**** RECORDS PROVIDED ****

-- pv_equiv track=rewrite | github.com/nickbrigden83/Aoc2024 | day1.py | get_total_of_similarity
-- ===== SOURCE A (Python) =====
-- def get_total_of_similarity(list_of_numbers: list[int], number_counts: dict[int, int]) -> int:
--     total_similarity = 0
--     for number in list_of_numbers:
--         try:
--             total_similarity += number * number_counts[number]
--         except KeyError:
--             continue
--     return total_similarity
-- ===== SOURCE B (Python) =====
-- def get_total_of_similarity(list_of_numbers: list[int], number_counts: dict[int, int]) -> int:
--     freq = {}
--     for n in list_of_numbers:
--         freq[n] = freq.get(n, 0) + 1
--     total = 0
--     for value, occurrences in freq.items():
--         total += value * occurrences * number_counts.get(value, 0)
--     return total
-- ===== Notes on version B (the rewrite author's own statement) =====
-- stated objective: alternative
-- what changed: B first aggregates the list into a frequency table (value -> occurrences) and then makes one pass over the distinct values, adding value*occurrences*count per key, instead of A's per-element pass with try/except KeyError.
import Mathlib
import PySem

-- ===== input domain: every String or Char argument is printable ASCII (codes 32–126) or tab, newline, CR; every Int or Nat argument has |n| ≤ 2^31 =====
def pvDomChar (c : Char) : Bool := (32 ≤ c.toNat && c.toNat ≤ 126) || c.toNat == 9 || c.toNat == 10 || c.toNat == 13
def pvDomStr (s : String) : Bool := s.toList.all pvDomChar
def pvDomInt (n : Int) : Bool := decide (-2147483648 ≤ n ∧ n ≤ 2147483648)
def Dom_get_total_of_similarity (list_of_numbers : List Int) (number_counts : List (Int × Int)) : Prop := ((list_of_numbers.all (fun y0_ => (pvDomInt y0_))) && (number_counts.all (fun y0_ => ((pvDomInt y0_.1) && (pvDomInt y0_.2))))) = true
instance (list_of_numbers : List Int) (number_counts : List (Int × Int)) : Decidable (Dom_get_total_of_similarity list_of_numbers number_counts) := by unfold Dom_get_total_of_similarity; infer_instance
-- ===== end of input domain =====

-- B aggregates the list into a frequency table first, then sums value*occurrences*count
-- over the distinct values (one pass per distinct key); alternative decomposition, same result.

-- ===== PORT A =====
-- per-element loop; `try: ... except KeyError: continue` = add only when get? finds the key
def get_total_of_similarity (list_of_numbers : List Int) (number_counts : List (Int × Int)) : Int :=
  list_of_numbers.foldl
    (fun total_similarity number =>
      match (PySem.Dict.ofList number_counts).get? number with
      | some c => total_similarity + number * c
      | none => total_similarity)
    0

-- ===== PORT B =====
-- freq-table build: freq[n] = freq.get(n, 0) + 1 over the list
def pvFreq (list_of_numbers : List Int) : PySem.Dict Int Int :=
  list_of_numbers.foldl
    (fun d n => d.insert n (d.getD n 0 + 1)) (PySem.Dict.empty : PySem.Dict Int Int)

def get_total_of_similarity_alt (list_of_numbers : List Int) (number_counts : List (Int × Int)) : Int :=
  (pvFreq list_of_numbers).items.foldl
    (fun total p =>
      total + p.1 * p.2 * (PySem.Dict.ofList number_counts).getD p.1 0)
    0

-- ===== PRECONDITION & SPEC =====
def Spec_get_total_of_similarity (list_of_numbers : List Int) (number_counts : List (Int × Int)) (out : Int) : Prop := out = get_total_of_similarity_alt list_of_numbers number_counts
instance (list_of_numbers : List Int) (number_counts : List (Int × Int)) (out : Int) : Decidable (Spec_get_total_of_similarity list_of_numbers number_counts out) := by unfold Spec_get_total_of_similarity; infer_instance

-- ===== CLAIM (what is proved, stated in full; the proofs are below) =====
def Claim_equal_get_total_of_similarity : Prop := ∀ (list_of_numbers : List Int) (number_counts : List (Int × Int)), Dom_get_total_of_similarity list_of_numbers number_counts → Spec_get_total_of_similarity list_of_numbers number_counts (get_total_of_similarity list_of_numbers number_counts)

-- ===== LEMMAS AND PROOFS =====

-- adding one occurrence of x (x ∈ ks, ks nodup) bumps the grouped sum by f x
theorem pv_group_step (f : Int → Int) (x : Int) (xs : List Int) :
    ∀ (ks : List Int), ks.Nodup → x ∈ ks →
    (ks.map (fun k => ((x :: xs).count k : Int) * f k)).sum
      = (ks.map (fun k => ((xs.count k : Int)) * f k)).sum + f x := by
  intro ks
  induction ks with
  | nil => intro _ h; cases h
  | cons k ks ih =>
    intro hnd hmem
    simp only [List.nodup_cons] at hnd
    simp only [List.map_cons, List.sum_cons]
    rcases List.mem_cons.mp hmem with h | h
    · subst h
      have : ∀ j ∈ ks, ((x :: xs).count j : Int) * f j = (xs.count j : Int) * f j := by
        intro j hj
        have : j ≠ x := fun e => hnd.1 (e ▸ hj)
        rw [List.count_cons_of_ne (fun e => this e.symm)]
      rw [List.map_congr_left this, List.count_cons_self]
      push_cast; ring
    · rw [ih hnd.2 h]
      have hkx : k ≠ x := fun e => hnd.1 (e ▸ h)
      rw [List.count_cons_of_ne (fun e => hkx e.symm)]
      ring

-- per-element sum = sum over any nodup covering key list, weighted by counts
theorem pv_group (f : Int → Int) :
    ∀ (xs ks : List Int), ks.Nodup → (∀ n ∈ xs, n ∈ ks) →
    (xs.map f).sum = (ks.map (fun k => ((xs.count k : Int)) * f k)).sum := by
  intro xs
  induction xs with
  | nil => intro ks _ _; simp
  | cons x xs ih =>
    intro ks hnd hcov
    rw [List.map_cons, List.sum_cons,
        pv_group_step f x xs ks hnd (hcov x (List.mem_cons_self)),
        ih ks hnd (fun n hn => hcov n (List.mem_cons_of_mem _ hn))]
    ring

theorem get_total_of_similarity_eq (xs : List Int) (nc : List (Int × Int)) :
    get_total_of_similarity xs nc = get_total_of_similarity_alt xs nc := by
  unfold get_total_of_similarity get_total_of_similarity_alt pvFreq
  set d := PySem.Dict.ofList nc with hd
  set g : Int → Int := fun n => n * d.getD n 0 with hg
  -- A's fold step is "add g n"
  have hA : (fun (t : Int) (n : Int) =>
      match d.get? n with
      | some c => t + n * c
      | none => t) = fun t n => t + g n := by
    funext t n
    cases h : d.get? n with
    | none => simp [hg, PySem.Dict.getD_eq_get?_getD, h]
    | some c => simp [hg, PySem.Dict.getD_eq_get?_getD, h]
  rw [hA, PySem.List.foldl_add, PySem.Dict.foldl_insert_getD_add_one_eq_counter,
      PySem.Dict.items_counter, PySem.List.foldl_add]
  simp only [zero_add, List.map_map, Function.comp_def]
  rw [pv_group g xs (PySem.Set.ofList xs) (PySem.Set.nodup_ofList xs)
      (fun n hn => (PySem.Set.mem_ofList xs n).mpr hn)]
  congr 1
  apply List.map_congr_left
  intro k _
  simp [hg]; ring

-- ===== VERDICT (by name: the statement is the Claim_ definition above) =====
theorem get_total_of_similarity_spec : Claim_equal_get_total_of_similarity := by
  intro xs nc _
  unfold Spec_get_total_of_similarity
  exact get_total_of_similarity_eq xs nc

****

WHAT TO PRODUCE: Reproduce the lines of the entries above from the one with "-- per-element sum" to the one with "(xs.map f).sum = (ks.map", both included, exactly and without any other line.

COMPLETED EXERCISE:
-- per-element sum = sum over any nodup covering key list, weighted by counts
theorem pv_group (f : Int → Int) :
    ∀ (xs ks : List Int), ks.Nodup → (∀ n ∈ xs, n ∈ ks) →
    (xs.map f).sum = (ks.map (fun k => ((xs.count k : Int)) * f k)).sum := by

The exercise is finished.